Nehmen Sie zunächst einen Milliliter einer Knospenpilzzellkultur in der mittleren logarithmischen Phase, die auf die Mitochondrien abzielendes HyPer7 exprimiert. Zentrifugieren Sie die Zellen 30 Sekunden lang bei 6.000 G und entfernen Sie den Überstand, wobei 10 bis 20 Mikroliter im Röhrchen verbleiben. Resuspendieren Sie das Zellpellet, indem Sie es vorsichtig mit einer Mikropipette mit Restmedien mischen.
Verwenden Sie als Nächstes ein Luftgebläse oder ein fusselfreies Tuch, um einen Objektträger aus Glas zu reinigen, und geben Sie 1,8 Mikroliter der Zellsuspension auf den Objektträger.
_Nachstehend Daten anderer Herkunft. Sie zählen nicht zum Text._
-- pv_equiv track=rewrite | github.com/ch10874/tasteforge-scraper | oda.py | split_outside_parentheses
-- ===== SOURCE A (Python) =====
-- def split_outside_parentheses(s, delimiter=','):
--     """Split string by delimiter, ignoring delimiters inside parentheses."""
--     parts = []
--     current = []
--     depth = 0
--     for c in s:
--         if c == '(':
--             depth += 1
--         elif c == ')':
--             if depth > 0:
--                 depth -= 1
--         if c == delimiter and depth == 0:
--             part = ''.join(current).strip()
--             if part:
--                 parts.append(part)
--             current = []
--         else:
--             current.append(c)
--     part = ''.join(current).strip()
--     if part:
--         parts.append(part)
--     return parts
-- ===== SOURCE B (Python) =====
-- def split_outside_parentheses(s, delimiter=','):
--     """Split string by delimiter, ignoring delimiters inside parentheses."""
--     depth = 0
--     cuts = []
--     for i, c in enumerate(s):
--         if c == '(':
--             depth += 1
--         elif c == ')':
--             if depth > 0:
--                 depth -= 1
--         if c == delimiter and depth == 0:
--             cuts.append(i)
--     parts = []
--     prev = -1
--     for idx in cuts + [len(s)]:
--         part = s[prev + 1:idx].strip()
--         if part:
--             parts.append(part)
--         prev = idx
--     return parts
-- ===== Notes on version B (the rewrite author's own statement) =====
-- stated objective: alternative
-- what changed: Replaces A's running character-accumulator (building each part char by char) with a two-pass index-table-then-slice structure: first collect the depth-0 delimiter indices, then slice the string between consecutive cut points, stripping and filtering each slice.
import Mathlib
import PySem

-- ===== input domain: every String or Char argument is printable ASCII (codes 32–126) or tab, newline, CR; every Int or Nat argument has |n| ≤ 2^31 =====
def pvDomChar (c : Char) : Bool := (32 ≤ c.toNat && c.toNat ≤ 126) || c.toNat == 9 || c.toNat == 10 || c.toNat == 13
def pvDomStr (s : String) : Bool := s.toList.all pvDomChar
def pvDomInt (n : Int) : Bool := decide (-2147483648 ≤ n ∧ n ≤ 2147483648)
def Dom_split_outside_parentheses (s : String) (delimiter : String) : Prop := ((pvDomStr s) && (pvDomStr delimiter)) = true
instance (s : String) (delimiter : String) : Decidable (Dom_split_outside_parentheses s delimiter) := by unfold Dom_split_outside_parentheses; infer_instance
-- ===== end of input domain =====

-- B replaces A's running character-accumulator by a first pass collecting the depth-0
-- delimiter indices and a second pass slicing the string between them (alternative decomposition).

-- ===== PORT A =====
-- state: (parts, current, depth); one step of A's for-loop body
def pvAStep (delimiter : String) (st : List String × List Char × Nat) (c : Char) :
    List String × List Char × Nat :=
  let depth :=
    if c = '(' then st.2.2 + 1
    else if c = ')' then (if 0 < st.2.2 then st.2.2 - 1 else st.2.2)
    else st.2.2
  if delimiter.toList = [c] ∧ depth = 0 then
    let part := PySem.Chars.strip st.2.1
    ((if part ≠ [] then st.1 ++ [String.ofList part] else st.1), [], depth)
  else
    (st.1, st.2.1 ++ [c], depth)

def split_outside_parentheses (s : String) (delimiter : String) : List String :=
  let st := s.toList.foldl (pvAStep delimiter) ([], [], 0)
  let part := PySem.Chars.strip st.2.1
  if part ≠ [] then st.1 ++ [String.ofList part] else st.1

-- ===== PORT B =====
-- first pass: state (depth, cuts); collect indices of depth-0 delimiter characters
def pvCutStep (delimiter : String) (st : Nat × List Int) (ic : Int × Char) : Nat × List Int :=
  let depth :=
    if ic.2 = '(' then st.1 + 1
    else if ic.2 = ')' then (if 0 < st.1 then st.1 - 1 else st.1)
    else st.1
  if delimiter.toList = [ic.2] ∧ depth = 0 then (depth, st.2 ++ [ic.1]) else (depth, st.2)

-- second pass: state (parts, prev); slice s[prev+1:idx], strip, keep if non-empty
def pvSliceStep (cs : List Char) (st : List String × Int) (idx : Int) : List String × Int :=
  let part := PySem.Chars.strip (PySem.List.slice cs (some (st.2 + 1)) (some idx))
  ((if part ≠ [] then st.1 ++ [String.ofList part] else st.1), idx)

def split_outside_parentheses_alt (s : String) (delimiter : String) : List String :=
  let cs := s.toList
  let cuts := (PySem.List.enumerate cs 0).foldl (pvCutStep delimiter) (0, [])
  ((cuts.2 ++ [(cs.length : Int)]).foldl (pvSliceStep cs) ([], -1)).1

-- ===== PRECONDITION & SPEC =====
def Spec_split_outside_parentheses (s : String) (delimiter : String) (out : List String) : Prop := out = split_outside_parentheses_alt s delimiter
instance (s : String) (delimiter : String) (out : List String) : Decidable (Spec_split_outside_parentheses s delimiter out) := by unfold Spec_split_outside_parentheses; infer_instance

-- ===== CLAIM (what is proved, stated in full; the proofs are below) =====
def Claim_equal_split_outside_parentheses : Prop := ∀ (s : String) (delimiter : String), Dom_split_outside_parentheses s delimiter → Spec_split_outside_parentheses s delimiter (split_outside_parentheses s delimiter)

-- ===== LEMMAS AND PROOFS =====

-- Main invariant: after A has consumed `done` with state (P, cur, d) where
-- cur is the slice of cs after the last cut (starting at index m), and B's
-- second-pass fold over the cuts K so far yields (P, m-1), the two finished
-- results over the remaining suffix `t` agree.
theorem pvMain (delimiter : String) (cs : List Char) :
    ∀ (t done : List Char), cs = done ++ t →
    ∀ (P : List String) (d : Nat) (K : List Int) (m : Nat), m ≤ done.length →
    (K.foldl (pvSliceStep cs) ([], -1)) = (P, (m : Int) - 1) →
    (let st := t.foldl (pvAStep delimiter)
        (P, (cs.drop m).take (done.length - m), d)
     let part := PySem.Chars.strip st.2.1
     if part ≠ [] then st.1 ++ [String.ofList part] else st.1)
    =
    ((((PySem.List.enumerate t (done.length : Int)).foldl (pvCutStep delimiter) (d, K)).2
        ++ [(cs.length : Int)]).foldl (pvSliceStep cs) ([], -1)).1 := by
  intro t
  induction t with
  | nil =>
    intro done hcs P d K m hm hB
    simp only [List.foldl_nil, PySem.List.enumerate_nil]
    rw [List.foldl_append, hB, List.foldl_cons, List.foldl_nil]
    have hdone : cs = done := by simpa using hcs
    subst hdone
    simp only [pvSliceStep]
    have h1 : (m : Int) - 1 + 1 = ((m : Nat) : Int) := by ring
    rw [h1, PySem.List.slice_natCast]
  | cons c t' ih =>
    intro done hcs P d K m hm hB
    rw [PySem.List.enumerate_cons]
    simp only [List.foldl_cons]
    -- the updated depth, identical in both steps
    set d' := (if c = '(' then d + 1 else if c = ')' then (if 0 < d then d - 1 else d) else d) with hd'
    have hcur : PySem.List.slice cs (some ((m : Int) - 1 + 1)) (some (done.length : Int))
        = (cs.drop m).take (done.length - m) := by
      have h1 : (m : Int) - 1 + 1 = ((m : Nat) : Int) := by ring
      rw [h1, PySem.List.slice_natCast]
    by_cases hcase : delimiter.toList = [c] ∧ d' = 0
    · -- delimiter hit at depth 0: a cut at index done.length
      have hA : pvAStep delimiter (P, (cs.drop m).take (done.length - m), d) c
          = ((if PySem.Chars.strip ((cs.drop m).take (done.length - m)) ≠ [] then
                P ++ [String.ofList (PySem.Chars.strip ((cs.drop m).take (done.length - m)))]
              else P), [], d') := by
        simp only [pvAStep, ← hd', if_pos hcase]
      have hC : pvCutStep delimiter (d, K) ((done.length : Int), c)
          = (d', K ++ [(done.length : Int)]) := by
        simp only [pvCutStep, ← hd', if_pos hcase]
      rw [hA, hC]
      have hB' : ((K ++ [(done.length : Int)]).foldl (pvSliceStep cs) ([], -1))
          = ((if PySem.Chars.strip ((cs.drop m).take (done.length - m)) ≠ [] then
                P ++ [String.ofList (PySem.Chars.strip ((cs.drop m).take (done.length - m)))]
              else P), ((done.length + 1 : Nat) : Int) - 1) := by
        rw [List.foldl_append, hB, List.foldl_cons, List.foldl_nil]
        simp only [pvSliceStep, hcur]
        rw [Prod.mk.injEq]; exact ⟨rfl, by push_cast; ring⟩
      have := ih (done ++ [c]) (by simpa using hcs)
        (if PySem.Chars.strip ((cs.drop m).take (done.length - m)) ≠ [] then
            P ++ [String.ofList (PySem.Chars.strip ((cs.drop m).take (done.length - m)))]
          else P)
        d' (K ++ [(done.length : Int)]) (done.length + 1) (by simp) hB'
      simp only [List.length_append, List.length_cons, List.length_nil] at this ⊢
      have hz : done.length + (0 + 1) - (done.length + 1) = 0 := by omega
      have hE : ((done.length : Int) + 1) = (((done.length + 1 : Nat)) : Int) := by push_cast; ring
      rw [hE]
      simpa [hz, List.take_zero] using this
    · -- no cut: the character joins the current segment
      have hA : pvAStep delimiter (P, (cs.drop m).take (done.length - m), d) c
          = (P, (cs.drop m).take (done.length - m) ++ [c], d') := by
        simp only [pvAStep, ← hd', if_neg hcase]
      have hC : pvCutStep delimiter (d, K) ((done.length : Int), c) = (d', K) := by
        simp only [pvCutStep, ← hd', if_neg hcase]
      rw [hA, hC]
      have hget : cs[done.length]? = some c := by
        subst hcs
        rw [List.getElem?_append_right (le_refl _)]
        simp
      have hcur' : (cs.drop m).take (done.length + 1 - m)
          = (cs.drop m).take (done.length - m) ++ [c] := by
        have h1 : done.length + 1 - m = (done.length - m) + 1 := by omega
        rw [h1, List.take_add_one]
        have h2 : (cs.drop m)[done.length - m]? = cs[done.length]? := by
          rw [List.getElem?_drop]; congr 1; omega
        rw [h2, hget]; rfl
      have := ih (done ++ [c]) (by simpa using hcs) P d' K m (by simp; omega) hB
      simp only [List.length_append, List.length_cons, List.length_nil] at this ⊢
      have hE : ((done.length : Int) + 1) = (((done.length + 1 : Nat)) : Int) := by push_cast; ring
      rw [hE]
      have h01 : done.length + (0 + 1) = done.length + 1 := by omega
      rw [h01] at this ⊢
      rw [hcur'] at this
      exact this

-- ===== VERDICT (by name: the statement is the Claim_ definition above) =====
theorem split_outside_parentheses_spec : Claim_equal_split_outside_parentheses := by
  intro s delimiter _
  show split_outside_parentheses s delimiter = split_outside_parentheses_alt s delimiter
  unfold split_outside_parentheses split_outside_parentheses_alt
  have := pvMain delimiter s.toList s.toList [] rfl [] 0 [] 0 (by simp) (by simp)
  simpa using this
Zum Schluss bedecken Sie die Zellen mit dem Glasdeckglas Nummer 1,5, indem Sie es langsam schräg absenken, um das Eindringen von Blasen zu vermeiden. Legen Sie dann den Objektträger auf den Mikroskoptisch.
Um die Zellen abzubilden, stellen Sie die Aufnahmebedingungen so ein, dass ein detektierbares Signal und eine akzeptable Auflösung in jedem Fluoreszenzkanal gewährleistet sind. Verwenden Sie beispielsweise bei einem konfokalen Spinning-Disc-Mikroskop mit einer sCMOS-Kamera 2x2-Binning, 20 bis 40 % Laserleistung und 200 bis 600 Millisekunden Belichtung. Untersuchen Sie als Nächstes das Histogramm des Bildes.
Stellen Sie in einem 12-Bit-Bild sicher, dass der gesamte Dynamikumfang der Pixelwerte mindestens mehrere hundert Graustufen ohne Sättigung beträgt. Stellen Sie außerdem sicher, dass die Reichweite um eine Größenordnung höher ist als der Geräuschpegel. Um den Rauschpegel zu berechnen, messen Sie die Standardabweichung der Pixelwerte in einem zellenfreien Bereich eines Bildes.
Sammeln Sie dann Zeitrafferbilder ohne Verzögerung zwischen den Aufnahmen, um die Auswirkungen der Bildgebungsbedingungen auf die Signalstabilität und den oxidativen Stress in den Mitochondrien zu bewerten. Messen Sie mit der Mikroskop-Erfassungssoftware oder ImageJ den durchschnittlichen Pixelwert in jedem Fluoreszenzkanal, um die Signalstabilität zu gewährleisten. Wenn das Experiment keine Zeitraffer-Bildgebung beinhaltet, stellen Sie sicher, dass die Fluoreszenz über zwei oder drei wiederholte Z-Stapel stabil ist.
Erfassen Sie Bilder mit einem Z-Intervall von 0,5 Mikrometern in einer Gesamtstapeltiefe von sechs Mikrometern für knospende Hefen. Stellen Sie beim Erfassen von Z-Stapeln sicher, dass das Z-Intervall für alle Bilder im Datensatz gleich ist und die gesamte Zelle einschließt. Erfassen Sie auch Durchlichtbilder, um Zellgrenzen zu dokumentieren.